This pressure prevents the plastic from blowing off the 5,880-square-metre lagoon used to store manure from the Van Aerts’s 800-head sow barn and 200-head finishing barn.

“I’m quite impressed with what I’ve seen so far,” said Van Aert, explaining there is no odor from the pit, even downwind.

The materials and labor for the cover cost about $20,000, and the cover should last three to five years. Power may cost about 60 cents a day.

The cover has nylon rope sewn along each side. It was pulled over the lagoon by a tractor on either side, and went “just as slick as you could imagine,” said Small. When Van Aert decides to pump out the lagoon, the cover will be lifted the same way.

Small said the cost should be comparable to spreading barley straw over lagoons, a common way to reduce odors.

Straw works, but can cause problems when farmers agitate and pump out the lagoons. It also allows rainwater into lagoons, which adds costs for farmers.

Small does not expect water from melting snow on top of the cover to cause problems. In fact, it will help anchor the plastic, he said.
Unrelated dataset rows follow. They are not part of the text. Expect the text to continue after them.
-- pv_equiv track=rewrite | github.com/FranzSkuffka/Prog1_WS17 | WS17_HA08/crossword_helper.py | makematchingwordsdict
-- ===== SOURCE A (Python) =====
-- def extract_masking_information(masked_word, masked_char):
--   """Takes given word and returns a list of masked indices."""
--   maskedcharsatindex = []
--   for i in range(len(masked_word)):
--     if masked_word[i] == masked_char:
--       maskedcharsatindex.append(i)
--   return maskedcharsatindex
--
-- def maskword(word, masked_char, maskedcharatindex):
--   """Takes a word and a list of indices, returns a masked word."""
--   output = []
--   for i in range(len(word)):
--     if i in maskedcharatindex:
--       output.append(masked_char)
--     else:
--       output.append(word[i])
--   return "".join(output)
--
-- def makematchingwordsdict(word_freq, masked_word, masked_char):
--   """Collects all words that match a masked word in a dictionary(clearword:freq)."""
--   out = {}
--   maskedcharsatindex = extract_masking_information(masked_word, masked_char)
--   temporaryword = ""
--   for i in word_freq.keys():
--     temporaryword = maskword(i, masked_char, maskedcharsatindex)
--     if masked_word == temporaryword:
--       out[i]=word_freq[i]
--   return out
-- ===== SOURCE B (Python) =====
-- def makematchingwordsdict(word_freq, masked_word, masked_char):
--   """Collects all words that match a masked word in a dictionary(clearword:freq).
--
--   One zip pass per word: a masked position (where masked_word carries
--   masked_char) is a one-character wildcard, every other position must match
--   exactly; no masked-index list and no rebuilt string per word."""
--   def matches(word):
--     return len(word) == len(masked_word) and all(
--         m == masked_char or c == m for c, m in zip(word, masked_word))
--   return {w: f for w, f in word_freq.items() if matches(w)}
-- ===== Notes on version B (the rewrite author's own statement) =====
-- stated objective: faster
-- what changed: Instead of precomputing the list of masked indices and rebuilding a masked copy of every candidate word (per-character list append + join, with a linear scan of the index list at every position) to compare with masked_word, B compares each word to masked_word in a single short-circuiting zip pass, treating positions where masked_word carries masked_char as one-character wildcards; the length check also skips wrong-length words outright.
import Mathlib
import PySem

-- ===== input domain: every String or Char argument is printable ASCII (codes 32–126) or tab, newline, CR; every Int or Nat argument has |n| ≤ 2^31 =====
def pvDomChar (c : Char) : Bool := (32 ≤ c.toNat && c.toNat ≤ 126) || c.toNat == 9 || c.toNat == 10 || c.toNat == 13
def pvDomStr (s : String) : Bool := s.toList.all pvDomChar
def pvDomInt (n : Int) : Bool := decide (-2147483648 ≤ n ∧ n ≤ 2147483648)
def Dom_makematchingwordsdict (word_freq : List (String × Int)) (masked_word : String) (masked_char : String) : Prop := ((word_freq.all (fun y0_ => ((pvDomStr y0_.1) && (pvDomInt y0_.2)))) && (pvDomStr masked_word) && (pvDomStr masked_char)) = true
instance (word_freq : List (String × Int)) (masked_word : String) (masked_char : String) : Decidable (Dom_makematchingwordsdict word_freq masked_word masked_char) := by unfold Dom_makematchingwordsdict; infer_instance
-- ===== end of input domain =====

-- B replaces A's masked-index list + per-word masked-string rebuilding by a single
-- zip pass per word (masked positions are one-character wildcards); return value only.

-- ===== PORT A =====
-- Python's `masked_word[i] == masked_char` compares the 1-char string at i with
-- masked_char; ported exactly as comparing the char list [c] with masked_char.toList.
def extractMaskingInformation (masked_word : String) (masked_char : String) : List Int :=
  (PySem.List.pyRange 0 (PySem.Str.len masked_word)).foldl
    (fun acc i =>
      if (PySem.Str.pyGet? masked_word i).map (fun c => [c]) = some masked_char.toList
      then acc ++ [i] else acc) []

-- returns the char list of Python's `"".join(output)` (i from range(len(word)), so
-- pyGet? is always `some`; `.elim []` is unreachable)
def maskwordChars (word : String) (masked_char : String) (maskedcharatindex : List Int) : List Char :=
  (PySem.List.pyRange 0 (PySem.Str.len word)).foldl
    (fun acc i =>
      if i ∈ maskedcharatindex then acc ++ masked_char.toList
      else acc ++ ((PySem.Str.pyGet? word i).elim [] (fun c => [c]))) []

def makematchingwordsdict (word_freq : List (String × Int)) (masked_word : String) (masked_char : String) : List (String × Int) :=
  let d := PySem.Dict.mk word_freq
  let maskedcharsatindex := extractMaskingInformation masked_word masked_char
  -- `word_freq[i]`: i is a key of d, so getD never takes its default
  (d.keys.foldl
    (fun (out : PySem.Dict String Int) i =>
      if masked_word.toList = maskwordChars i masked_char maskedcharsatindex
      then out.insert i (d.getD i 0) else out)
    PySem.Dict.empty).items

-- ===== PORT B =====
def pvMatches (word : String) (masked_word : String) (masked_char : String) : Bool :=
  word.toList.length == masked_word.toList.length &&
  (word.toList.zip masked_word.toList).all
    (fun cm => masked_char.toList == [cm.2] || cm.1 == cm.2)

def makematchingwordsdict_alt (word_freq : List (String × Int)) (masked_word : String) (masked_char : String) : List (String × Int) :=
  word_freq.filter (fun p => pvMatches p.1 masked_word masked_char)

-- ===== PRECONDITION & SPEC =====
-- word_freq stands for a Python dict, whose keys are always distinct; Pre_ only rules
-- out duplicate-key association lists, which no Python input produces.
def Pre_makematchingwordsdict (word_freq : List (String × Int)) (masked_word : String) (masked_char : String) : Prop :=
  (word_freq.map Prod.fst).Nodup
instance (word_freq : List (String × Int)) (masked_word : String) (masked_char : String) : Decidable (Pre_makematchingwordsdict word_freq masked_word masked_char) := by unfold Pre_makematchingwordsdict; infer_instance

def pvWitness_makematchingwordsdict : (List (String × Int)) × String × String :=
  ([("cat", 1), ("dog", 2), ("car", 3)], "ca_", "_")

def Spec_makematchingwordsdict (word_freq : List (String × Int)) (masked_word : String) (masked_char : String) (out : List (String × Int)) : Prop := out = makematchingwordsdict_alt word_freq masked_word masked_char
instance (word_freq : List (String × Int)) (masked_word : String) (masked_char : String) (out : List (String × Int)) : Decidable (Spec_makematchingwordsdict word_freq masked_word masked_char out) := by unfold Spec_makematchingwordsdict; infer_instance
After six weeks, pockets of methane puffed up the cover in places. Small said he thinks the bubbles will eventually move to the edge of the lagoon, then escape into the weeping tile and through the fan.

If that creates odors, Small plans to run exhaust from the fan through a filter of peat and straw.

Some mice have already found homes underneath the tarp. Small said a few mice shouldn’t cause problems, although he is worried about deer running onto the cover and puncturing holes.

Small will monitor wear and tear closely for a year to see if the concept works. The company also may experiment with other colors and types of plastic.

In the past, some research has been done on air-inflated covers over lagoons, said Small, but they were too expensive, and hard to keep in place in the wind.

This demonstration project is funded by the Canadian Pork Council, the Triple S Community Futures Development Corp. and the Manitoba Livestock Manure Management Initiative.

It is one of the simpler projects receiving funding in the province from the manure management initiative, said chair Garland Laliberte.

“It’s so simple that it could just work,” said Laliberte.

“We maybe have a winner going here.”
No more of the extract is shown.